**What is being asked**
Say how many lines of the data below have the word "refine" in them. Add nothing else.
Segment Start: Dataset content
-- pv_equiv track=rewrite | github.com/seddonym/import-linter | src/importlinter/contracts/tree.py | _get_module_ancestors
-- ===== SOURCE A (Python) =====
-- def _get_module_ancestors(module: str) -> list[str]:
--     module_ancestors = []
--     module_split = module.split(".")
--     del module_split[-1]
--
--     while module_split:
--         module_ancestors.append(".".join(module_split))
--         del module_split[-1]
--
--     return module_ancestors
-- ===== SOURCE B (Python) =====
-- def _get_module_ancestors(module: str) -> list[str]:
--     dot_indices = [i for i, ch in enumerate(module) if ch == "."]
--     return [module[:i] for i in reversed(dot_indices)]
-- ===== Notes on version B (the rewrite author's own statement) =====
-- stated objective: alternative
-- what changed: Instead of splitting into segments and repeatedly re-joining a shrinking list, B scans the string once for the positions of the dot separators and slices each ancestor prefix directly from the original string, longest first.
import Mathlib
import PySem

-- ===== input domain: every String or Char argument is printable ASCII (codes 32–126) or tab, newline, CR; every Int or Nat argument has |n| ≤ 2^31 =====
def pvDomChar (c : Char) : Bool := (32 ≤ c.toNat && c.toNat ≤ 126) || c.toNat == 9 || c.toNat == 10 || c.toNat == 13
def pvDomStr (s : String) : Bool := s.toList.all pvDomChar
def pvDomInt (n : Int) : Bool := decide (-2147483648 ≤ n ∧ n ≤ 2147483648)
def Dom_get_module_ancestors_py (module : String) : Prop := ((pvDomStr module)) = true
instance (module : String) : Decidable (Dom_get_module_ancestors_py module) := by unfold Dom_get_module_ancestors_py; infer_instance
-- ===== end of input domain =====

-- B scans the string once for the indices of '.' and slices each ancestor prefix directly,
-- instead of A's split-into-segments with repeated re-join of a shrinking list (objective: alternative).

-- ===== PORT A =====
-- the while loop: append ".".join(module_split); del module_split[-1]
def pvALoop : List String → List String
  | [] => []
  | x :: xs => PySem.Str.join "." (x :: xs) :: pvALoop (x :: xs).dropLast
termination_by l => l.length
decreasing_by simp [List.length_dropLast]

def get_module_ancestors_py (module : String) : List String :=
  let module_split := (PySem.Chars.splitOn module.toList ".".toList).map String.ofList
  pvALoop module_split.dropLast

-- ===== PORT B =====
def get_module_ancestors_py_alt (module : String) : List String :=
  let dot_indices :=
    ((PySem.List.enumerate module.toList 0).filter (fun p => p.2 == '.')).map (fun p => p.1)
  dot_indices.reverse.map (fun i => PySem.Str.slice module none (some i))

-- ===== PRECONDITION & SPEC =====
def Spec_get_module_ancestors_py (module : String) (out : List String) : Prop := out = get_module_ancestors_py_alt module
instance (module : String) (out : List String) : Decidable (Spec_get_module_ancestors_py module out) := by unfold Spec_get_module_ancestors_py; infer_instance

-- ===== CLAIM (what is proved, stated in full; the proofs are below) =====
def Claim_equal_get_module_ancestors_py : Prop := ∀ (module : String), Dom_get_module_ancestors_py module → Spec_get_module_ancestors_py module (get_module_ancestors_py module)

-- ===== LEMMAS AND PROOFS =====

-- (pvSpl cs).1 is the first '.'-separated segment of cs, (pvSpl cs).2 the remaining segments
def pvSpl : List Char → List Char × List (List Char)
  | [] => ([], [])
  | c :: r => let p := pvSpl r; if c = '.' then ([], p.1 :: p.2) else (c :: p.1, p.2)

-- the positions of the '.' characters in cs
def pvDots : List Char → List Nat
  | [] => []
  | c :: r => if c = '.' then 0 :: (pvDots r).map (· + 1) else (pvDots r).map (· + 1)

theorem go_char (l : List Char) : ∀ (fuel : Nat) (cur : List Char) (acc : List (List Char)),
    l.length < fuel →
    PySem.Chars.splitOn.go ['.'] fuel l cur acc
      = acc.reverse ++ ((cur.reverse ++ (pvSpl l).1) :: (pvSpl l).2) := by
  induction l with
  | nil =>
    intro fuel cur acc h
    match fuel, h with
    | fuel+1, _ => simp [PySem.Chars.splitOn.go, pvSpl]
  | cons c r ih =>
    intro fuel cur acc h
    match fuel, h with
    | fuel+1, h =>
      simp only [PySem.Chars.splitOn.go]
      by_cases hc : c = '.'
      · subst hc
        rw [if_pos (by simp [List.isPrefixOf])]
        simp only [List.length_cons, List.length_nil, List.drop_succ_cons, List.drop_zero]
        rw [ih fuel [] _ (by simpa using h)]
        simp [pvSpl]
      · rw [if_neg (by simp [List.isPrefixOf]; exact fun hh => hc hh.symm)]
        rw [ih fuel (c :: cur) acc (by simpa using h)]
        simp [pvSpl, hc]

theorem splitOn_char (cs : List Char) :
    PySem.Chars.splitOn cs ['.'] = (pvSpl cs).1 :: (pvSpl cs).2 := by
  unfold PySem.Chars.splitOn
  rw [go_char cs (cs.length+1) [] [] (by omega)]
  simp

theorem pvSpl_dot (r : List Char) : pvSpl ('.' :: r) = ([], (pvSpl r).1 :: (pvSpl r).2) := by
  simp [pvSpl]

theorem pvSpl_ne {c : Char} (hc : ¬ c = '.') (r : List Char) :
    pvSpl (c :: r) = (c :: (pvSpl r).1, (pvSpl r).2) := by
  simp [pvSpl, hc]

theorem pvDots_dot (r : List Char) : pvDots ('.' :: r) = 0 :: (pvDots r).map (· + 1) := by
  simp [pvDots]

theorem pvDots_ne {c : Char} (hc : ¬ c = '.') (r : List Char) :
    pvDots (c :: r) = (pvDots r).map (· + 1) := by
  simp [pvDots, hc]

theorem pvDots_length (cs : List Char) : (pvDots cs).length = (pvSpl cs).2.length := by
  induction cs with
  | nil => simp [pvDots, pvSpl]
  | cons c r ih =>
    by_cases hc : c = '.' <;> simp [pvDots, pvSpl, hc, ih]

theorem join_cons_head (sep h : List Char) (c : Char) (t : List (List Char)) :
    PySem.Chars.join sep ((c :: h) :: t) = c :: PySem.Chars.join sep (h :: t) := by
  cases t with
  | nil => simp [PySem.Chars.join_singleton]
  | cons b t' => simp [PySem.Chars.join_cons_cons]

theorem getD_map_succ (l : List Nat) (j : Nat) (hj : j < l.length) :
    (l.map (· + 1)).getD j 0 = l.getD j 0 + 1 := by
  rw [List.getD_eq_getElem _ _ (by simpa using hj), List.getD_eq_getElem _ _ hj, List.getElem_map]

-- joining the first k+1 segments gives the prefix of cs up to the (k+1)-th dot
theorem join_take_dot (cs : List Char) : ∀ (k : Nat), k < (pvDots cs).length →
    PySem.Chars.join ['.'] (((pvSpl cs).1 :: (pvSpl cs).2).take (k + 1))
      = cs.take ((pvDots cs).getD k 0) := by
  induction cs with
  | nil => simp [pvDots]
  | cons c r ih =>
    intro k hk
    by_cases hc : c = '.'
    · subst hc
      rw [pvSpl_dot, pvDots_dot] at *
      cases k with
      | zero => simp [PySem.Chars.join_singleton]
      | succ j =>
        simp only [List.length_cons, Nat.succ_lt_succ_iff, List.length_map] at hk
        have hj := ih j hk
        simp only [List.getD_cons_succ]
        rw [getD_map_succ _ _ hk]
        have htake : ((pvSpl r).1 :: (pvSpl r).2).take (j + 1) = (pvSpl r).1 :: (pvSpl r).2.take j := by
          simp
        rw [List.take_succ_cons, htake, PySem.Chars.join_cons_cons]
        rw [htake] at hj
        simp [hj]
    · rw [pvSpl_ne hc, pvDots_ne hc] at *
      simp only [List.length_map] at hk
      have hj := ih k hk
      rw [getD_map_succ _ _ hk]
      rw [List.take_succ_cons, join_cons_head]
      simp only [List.take_succ_cons] at hj
      exact congrArg (List.cons c) hj

theorem enum_dots (cs : List Char) : ∀ (s : Int),
    ((PySem.List.enumerate cs s).filter (fun p => p.2 == '.')).map (fun p => p.1)
      = (pvDots cs).map (fun k : Nat => s + (k : Int)) := by
  induction cs with
  | nil => intro s; simp [PySem.List.enumerate_nil, pvDots]
  | cons c r ih =>
    intro s
    rw [PySem.List.enumerate_cons]
    by_cases hc : c = '.'
    · subst hc
      rw [pvDots_dot]
      simp only [List.filter_cons, beq_self_eq_true, if_pos, List.map_cons, List.map_map]
      rw [ih (s+1)]
      try simp only [List.map_map]
      refine congrArg₂ List.cons (by simp) ?_
      apply List.map_congr_left
      intro k _
      simp only [Function.comp_apply]
      push_cast
      ring
    · rw [pvDots_ne hc]
      simp only [List.filter_cons]
      rw [if_neg (by simpa using hc)]
      rw [ih (s+1)]
      try simp only [List.map_map]
      apply List.map_congr_left
      intro k _
      simp only [Function.comp_apply]
      push_cast
      ring

-- A's while loop produces the joins of the prefixes of the segment list, longest first
theorem pvALoop_eq : ∀ (n : Nat) (l : List String), l.length = n →
    pvALoop l = (List.range n).reverse.map (fun k => PySem.Str.join "." (l.take (k + 1))) := by
  intro n
  induction n with
  | zero => intro l hl; rw [List.length_eq_zero_iff] at hl; subst hl; simp [pvALoop]
  | succ m ih =>
    intro l hl
    match l, hl with
    | x :: xs, hl =>
      rw [pvALoop]
      have hdl : (x :: xs).dropLast.length = m := by
        have h2 := hl
        simp only [List.length_cons] at h2
        simp only [List.length_dropLast, List.length_cons]
        omega
      rw [ih _ hdl]
      rw [List.range_succ, List.reverse_append]
      simp only [List.reverse_cons, List.reverse_nil, List.nil_append, List.map_cons,
        List.singleton_append]
      refine congrArg₂ List.cons ?_ ?_
      · rw [List.take_of_length_le (by omega)]
      · apply List.map_congr_left
        intro k hk
        rw [List.mem_reverse, List.mem_range] at hk
        rw [List.dropLast_eq_take, List.take_take]
        congr 2
        simp only [List.length_cons] at hl ⊢
        omega

theorem eq_range_map (l : List Nat) : l = (List.range l.length).map (fun k => l.getD k 0) := by
  apply List.ext_getElem (by simp)
  intro i h1 h2
  simp [List.getElem?_eq_getElem h1]

theorem join_map_ofList (xs : List (List Char)) :
    PySem.Str.join "." (xs.map String.ofList) = String.ofList (PySem.Chars.join ['.'] xs) := by
  simp [PySem.Str.join, List.map_map, Function.comp_def]

theorem ports_eq (module : String) :
    get_module_ancestors_py module = get_module_ancestors_py_alt module := by
  simp only [get_module_ancestors_py, get_module_ancestors_py_alt]
  have hdot : ".".toList = ['.'] := by decide
  rw [hdot, splitOn_char, ← List.map_dropLast]
  have hlen : ((((pvSpl module.toList).1 :: (pvSpl module.toList).2).dropLast).map String.ofList).length
      = (pvDots module.toList).length := by
    simp [pvDots_length]
  rw [pvALoop_eq _ _ hlen]
  rw [enum_dots module.toList 0]
  rw [← List.map_reverse, List.map_map]
  conv_rhs => rw [eq_range_map (pvDots module.toList), ← List.map_reverse, List.map_map]
  apply List.map_congr_left
  intro k hk
  rw [List.mem_reverse, List.mem_range] at hk
  simp only [Function.comp_apply]
  rw [← List.map_take]
  have hD : (((pvSpl module.toList).1 :: (pvSpl module.toList).2).dropLast).take (k+1)
      = ((pvSpl module.toList).1 :: (pvSpl module.toList).2).take (k+1) := by
    rw [List.dropLast_eq_take, List.take_take]
    congr 1
    have := pvDots_length module.toList
    simp only [List.length_cons]
    omega
  rw [hD, join_map_ofList, join_take_dot module.toList k hk]
  simp [PySem.Str.slice, PySem.Chars.slice_eq_listSlice, PySem.List.slice_to_natCast]

-- ===== VERDICT (by name: the statement is the Claim_ definition above) =====
theorem get_module_ancestors_py_spec : Claim_equal_get_module_ancestors_py := by
  intro module _
  exact ports_eq module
Segment End: Dataset content
**Result of the task**
2